For the average college student, the dorm room has to serve a number of functions. It is, of course, a bedroom. It is also a miniature office, a room for entertaining guests, a dining room and a storage facility. With the amount of time that the average UR student spends in the dorms, it might make sense to put a little thought and care into how the room is designed and how it functions.

This is where feng shui comes in. This practice is an ancient Chinese art of room and landscape design, meant to harness the natural energy that flows throughout our environment.

Believe it or not, feng shui is possible in the tiny box that most students live in. Senior Christine Stoelting saw an article on feng shui in her local newspaper this past summer, and she decided that she could use it to improve the condition of her Susan B. Anthony single.

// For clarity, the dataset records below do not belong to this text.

-- pv_equiv track=rewrite | github.com/Sadriica/11208 | Send.py | dfs_free
-- ===== SOURCE A (Python) =====
-- def dfs_free(matrix, visited, i, j, parking_slots, parking_busy, airports_main):
--     rows = len(matrix)
--     cols = len(matrix[0])
--     visited[i][j] = True
--
--     if (i, j) in parking_slots:
--         parking_busy.append((i, j))
--         return i, j
--
--     result = None
--     for x, y in [(i + 1, j), (i - 1, j), (i, j + 1), (i, j - 1)]:
--         if 0 <= x < rows and 0 <= y < cols and matrix[x][y] and not visited[x][y]:
--             res = dfs_free(matrix, visited, x, y, parking_slots, parking_busy, airports_main)
--             if res is not None:
--                 result = res
--                 break
--
--     return result
-- ===== SOURCE B (Python) =====
-- def dfs_free(matrix, visited, i, j, parking_slots, parking_busy, airports_main):
--     # Iterative DFS with an explicit stack instead of recursion.
--     # Mutates visited and parking_busy the same way A does (same cells marked,
--     # same single slot appended); equivalence claimed for the return value.
--     rows = len(matrix)
--     cols = len(matrix[0])
--     stack = [(i, j)]
--     start = True
--     while stack:
--         x, y = stack.pop()
--         if not start and not (0 <= x < rows and 0 <= y < cols
--                               and matrix[x][y] and not visited[x][y]):
--             continue
--         start = False
--         visited[x][y] = True
--         if (x, y) in parking_slots:
--             parking_busy.append((x, y))
--             return x, y
--         # push left, right, up, down so that down is popped first (A's order)
--         stack.extend([(x, y - 1), (x, y + 1), (x - 1, y), (x + 1, y)])
--     return None
-- ===== Notes on version B (the rewrite author's own statement) =====
-- stated objective: idiomatic
-- what changed: Replaces A's recursive DFS with an iterative DFS over an explicit list-as-stack (neighbors pushed left,right,up,down so down is popped first; full guard re-checked at pop; start cell processed unconditionally), avoiding Python recursion and its depth limit.
import Mathlib
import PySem

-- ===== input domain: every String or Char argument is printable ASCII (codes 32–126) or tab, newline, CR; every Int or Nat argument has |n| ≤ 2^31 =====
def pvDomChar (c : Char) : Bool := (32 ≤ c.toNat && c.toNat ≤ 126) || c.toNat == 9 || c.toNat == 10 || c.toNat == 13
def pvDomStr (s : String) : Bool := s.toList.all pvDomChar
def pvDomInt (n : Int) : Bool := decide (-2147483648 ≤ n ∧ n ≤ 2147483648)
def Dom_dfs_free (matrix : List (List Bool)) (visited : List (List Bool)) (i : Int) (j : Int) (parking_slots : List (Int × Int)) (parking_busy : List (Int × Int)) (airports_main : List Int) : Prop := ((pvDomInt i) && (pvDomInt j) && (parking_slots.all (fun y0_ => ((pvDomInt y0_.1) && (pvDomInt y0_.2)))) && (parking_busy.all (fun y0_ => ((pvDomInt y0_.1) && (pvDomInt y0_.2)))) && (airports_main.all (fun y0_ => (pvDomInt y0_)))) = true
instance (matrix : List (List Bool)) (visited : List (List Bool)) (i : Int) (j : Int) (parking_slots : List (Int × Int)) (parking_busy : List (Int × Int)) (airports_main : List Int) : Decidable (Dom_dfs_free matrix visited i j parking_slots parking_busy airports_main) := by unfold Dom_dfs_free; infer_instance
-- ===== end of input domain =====

-- B replaces A's recursive DFS with an iterative DFS over an explicit list-as-stack
-- (same traversal order, objective: idiomatic, no recursion depth limit).
-- Both A and B mutate `visited` and `parking_busy` in Python (identically, as tested);
-- the equivalence proved here is about the RETURN value.

-- ===== PORT A =====
-- Shared primitives mirroring the Python expressions used by BOTH sources
-- (`visited[x][y] = True`, reads of matrix/visited, and the common guard
-- `0 <= x < rows and 0 <= y < cols and matrix[x][y] and not visited[x][y]`).
-- Reads/writes are exact for the in-range nonnegative indices admitted by Pre_.
-- Python index with negative wraparound: xs[x] reads xs[x + len xs] for x < 0
def pvIdx (n : Nat) (x : Int) : Int := if x < 0 then x + n else x

-- `visited[x][y] = True` (no-op where Python would raise IndexError; Pre_ excludes those)
def pvSetT (v : List (List Bool)) (x y : Int) : List (List Bool) :=
  if 0 ≤ pvIdx v.length x then
    v.modify (pvIdx v.length x).toNat
      (fun r => if 0 ≤ pvIdx r.length y then r.set (pvIdx r.length y).toNat true else r)
  else v

def pvMat (m : List (List Bool)) (x y : Int) : Bool :=
  if 0 ≤ x ∧ 0 ≤ y then (m.getD x.toNat []).getD y.toNat false else false

def pvVis (v : List (List Bool)) (x y : Int) : Bool :=
  if 0 ≤ x ∧ 0 ≤ y then (v.getD x.toNat []).getD y.toNat true else true

def pvGuard (m : List (List Bool)) (rows cols : Int) (v : List (List Bool)) (x y : Int) : Bool :=
  decide (0 ≤ x) && decide (x < rows) && decide (0 ≤ y) && decide (y < cols)
    && pvMat m x y && !(pvVis v x y)

-- A's recursion, fuel-guarded for totality only (the top level passes enough fuel:
-- each recursive call enters an unvisited cell and marks it).
mutual
def pvGoA (m : List (List Bool)) (rows cols : Int) (slots : List (Int × Int))
    (f : Nat) (v : List (List Bool)) (x y : Int) : List (List Bool) × Option (Int × Int) :=
  match f with
  | 0 => (v, none)
  | Nat.succ f' =>
    let v1 := pvSetT v x y
    if (x, y) ∈ slots then (v1, some (x, y))
    else pvLoopA m rows cols slots f' v1 [(x + 1, y), (x - 1, y), (x, y + 1), (x, y - 1)]
termination_by (f, 0)

-- A's `for x, y in [...]` loop with its early `break` on a non-None result.
def pvLoopA (m : List (List Bool)) (rows cols : Int) (slots : List (Int × Int))
    (f : Nat) (v : List (List Bool)) (l : List (Int × Int)) : List (List Bool) × Option (Int × Int) :=
  match l with
  | [] => (v, none)
  | (a, b) :: rest =>
    if pvGuard m rows cols v a b then
      match pvGoA m rows cols slots f v a b with
      | (v2, some r) => (v2, some r)
      | (v2, none) => pvLoopA m rows cols slots f v2 rest
    else pvLoopA m rows cols slots f v rest
termination_by (f, l.length + 1)
end

def pvSize (v : List (List Bool)) : Nat := (v.map List.length).sum

def dfs_free (matrix : List (List Bool)) (visited : List (List Bool)) (i : Int) (j : Int) (parking_slots : List (Int × Int)) (parking_busy : List (Int × Int)) (airports_main : List Int) : Option (Int × Int) :=
  (pvGoA matrix (matrix.length : Int) (((matrix.headD []).length : Nat) : Int) parking_slots
    (pvSize visited + 1) visited i j).2

-- ===== PORT B =====
-- B's while-loop over the explicit stack (top of stack = head of the list;
-- Python's stack.extend([(x,y-1),(x,y+1),(x-1,y),(x+1,y)]) + pop-from-end puts
-- (x+1,y) on top). Fuel is again only a totality guard.
def pvRunB (m : List (List Bool)) (rows cols : Int) (slots : List (Int × Int))
    (f : Nat) (first : Bool) (v : List (List Bool)) (stack : List (Int × Int)) :
    List (List Bool) × Option (Int × Int) :=
  match f, stack with
  | _, [] => (v, none)
  | 0, _ :: _ => (v, none)
  | Nat.succ f', (x, y) :: rest =>
    if !first && !(pvGuard m rows cols v x y) then
      pvRunB m rows cols slots f' first v rest
    else
      let v1 := pvSetT v x y
      if (x, y) ∈ slots then (v1, some (x, y))
      else pvRunB m rows cols slots f' false v1
        ((x + 1, y) :: (x - 1, y) :: (x, y + 1) :: (x, y - 1) :: rest)

def dfs_free_alt (matrix : List (List Bool)) (visited : List (List Bool)) (i : Int) (j : Int) (parking_slots : List (Int × Int)) (parking_busy : List (Int × Int)) (airports_main : List Int) : Option (Int × Int) :=
  (pvRunB matrix (matrix.length : Int) (((matrix.headD []).length : Nat) : Int) parking_slots
    (5 * pvSize visited + 7) true visited [(i, j)]).2

-- ===== PRECONDITION & SPEC =====
-- Pre_ admits a non-empty matrix with a start index valid for `visited`
-- (negative Python wraparound included) whenever the start cell is a parking
-- slot (any grid shape) or the grid rows cover len(matrix[0]) columns with
-- rows(matrix) ≤ rows(visited). It excludes inputs where Python A raises
-- IndexError (empty matrix, invalid start index, a too-short row the DFS
-- reaches) and the remaining ragged grids, where A's returning at all is an
-- accident of which cells the DFS happens to reach.
def Pre_dfs_free (matrix : List (List Bool)) (visited : List (List Bool)) (i : Int) (j : Int) (parking_slots : List (Int × Int)) (parking_busy : List (Int × Int)) (airports_main : List Int) : Prop :=
  matrix ≠ [] ∧
  (0 ≤ pvIdx visited.length i ∧ pvIdx visited.length i < (visited.length : Int) ∧
   0 ≤ pvIdx (visited.getD (pvIdx visited.length i).toNat []).length j ∧
   pvIdx (visited.getD (pvIdx visited.length i).toNat []).length j
     < ((visited.getD (pvIdx visited.length i).toNat []).length : Int)) ∧
  ((i, j) ∈ parking_slots ∨
   ((∀ r ∈ matrix, (matrix.headD []).length ≤ r.length) ∧
    matrix.length ≤ visited.length ∧
    (∀ r ∈ visited, (matrix.headD []).length ≤ r.length)))
instance (matrix : List (List Bool)) (visited : List (List Bool)) (i : Int) (j : Int) (parking_slots : List (Int × Int)) (parking_busy : List (Int × Int)) (airports_main : List Int) : Decidable (Pre_dfs_free matrix visited i j parking_slots parking_busy airports_main) := by unfold Pre_dfs_free; infer_instance

def pvWitness_dfs_free : List (List Bool) × List (List Bool) × Int × Int × (List (Int × Int)) × (List (Int × Int)) × List Int :=
  ([[true, true], [true, false]], [[false, false], [false, false]], 0, 0, [(1, 0)], [], [])

def Spec_dfs_free (matrix : List (List Bool)) (visited : List (List Bool)) (i : Int) (j : Int) (parking_slots : List (Int × Int)) (parking_busy : List (Int × Int)) (airports_main : List Int) (out : Option (Int × Int)) : Prop := out = dfs_free_alt matrix visited i j parking_slots parking_busy airports_main
instance (matrix : List (List Bool)) (visited : List (List Bool)) (i : Int) (j : Int) (parking_slots : List (Int × Int)) (parking_busy : List (Int × Int)) (airports_main : List Int) (out : Option (Int × Int)) : Decidable (Spec_dfs_free matrix visited i j parking_slots parking_busy airports_main out) := by unfold Spec_dfs_free; infer_instance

“I thought, why not give it a try if it’s only going to increase my happiness and comfort – and relationships,” she said.

The Basics

All of the things that she mentioned are believed to be possible through the art. It has its roots in elements of all the major Chinese religions, but especially in Confucianism and Taoism. In this tradition, there is an energy that flows throughout the universe, called ch’i. This energy is what gives life to everything in the world – where it flows, everything is alive, but where it is stagnant, life dries and withers.

The overriding goal of feng shui is to allow for the ideal movement of ch’i. A well-designed room will allow the ch’i to flow gently through everything, keeping it from either stagnating or rushing, much like a river.

Even if you don’t believe in the idea of ch’i, the feng shui system is an overly practical art. With how long the system has been around – at least 2,500 years, and by some estimates over 6,000 years – masters of the art have developed something that definitely adds comfort and practicality to a room.

A Dorm at Peace

Stoelting’s room seems welcoming from the moment one enters it. There is a distinct lack of clutter, and colors are mixed and blended in a way that helps calm even the most stressed-out college student.

“It helps me to focus when my atmosphere is clean and uncluttered,” Stoelting said. “It makes me want to be here.”

The ideas Stoelting used came from a number of books, including “The K.I.S.S. Guide to Feng Shui,” by Stephen Skinner. A major point that she found in this book was the balancing of the five elements – wood, fire, earth, metal and water. To put these in harmony, she tried to find equal amounts of these elements or colors that represented them.

A few of the specific details that add to her room’s feng shui are a few indoor plants, posters with water scenes and wind chimes to help slow ch’i that would otherwise flow too quickly from her door to her window.

Feng Steve

To see if this could be repeated to improve the average dorm room, the Campus Times looked for a particularly cluttered room lacking on any elements of feng shui – a room that really needed help. This room was found on just the next hall, with one of Stoelting’s fellow Resident Advisors, senior Steve Lega.

Lega originally designed his room with a few important elements in mind – “for efficiency, for entertaining and for masculinity.” He also pointed out that the proximity of his desk to his refrigerator was important in his layout.

“[Stoelting’s] room seems like it’s streamlined, and it’s calming,” Lega said. “I’m open to some feng shui, if it doesn’t interfere with my Lindsay Lohan and Hillary Duff posters.”

One long side of Lega’s room had a lofted bed over his desk, with a TV in the back corner. On the opposite side were his closet, refrigerator and two stuffed armchairs. One of the major feng shui problems with his room was the speedway created for ch’i between his window and door. Another was his parallel chairs – not allowing for conversation and creating a smaller TV room at odds with his overall room layout.

To help Lega, we moved his television out of the corner and placed one chair in each corner, each seated at 45 degree angles to the wall and at a right angle to each other. To support them, it was planned to place a lamp behind one and a plant behind the other – bringing in more light, plant and metal elements that were lacking in Steve’s room.

A Mixed Success

Lega liked the original changes, which created a meandering ch’i flow and a larger conversation area.

However, by the next weekend, the television set and chairs had been replaced.

“It was too hard to watch TV in the altered state, and for me watching TV is more important than channeling ch’i,” Lega said.

Despite the return to his original setup, he has not written off the art’s potential.

“I like the ideas and potential of feng shui,” Lega said. “I am keeping the elements of the flowers and am looking into wind chimes and lights.”

With a more major overhaul, even this room would have held a considerable amount of promise.

“My advice to potential feng shui-ers would be to do it from the start when the room is empty,” Lega said.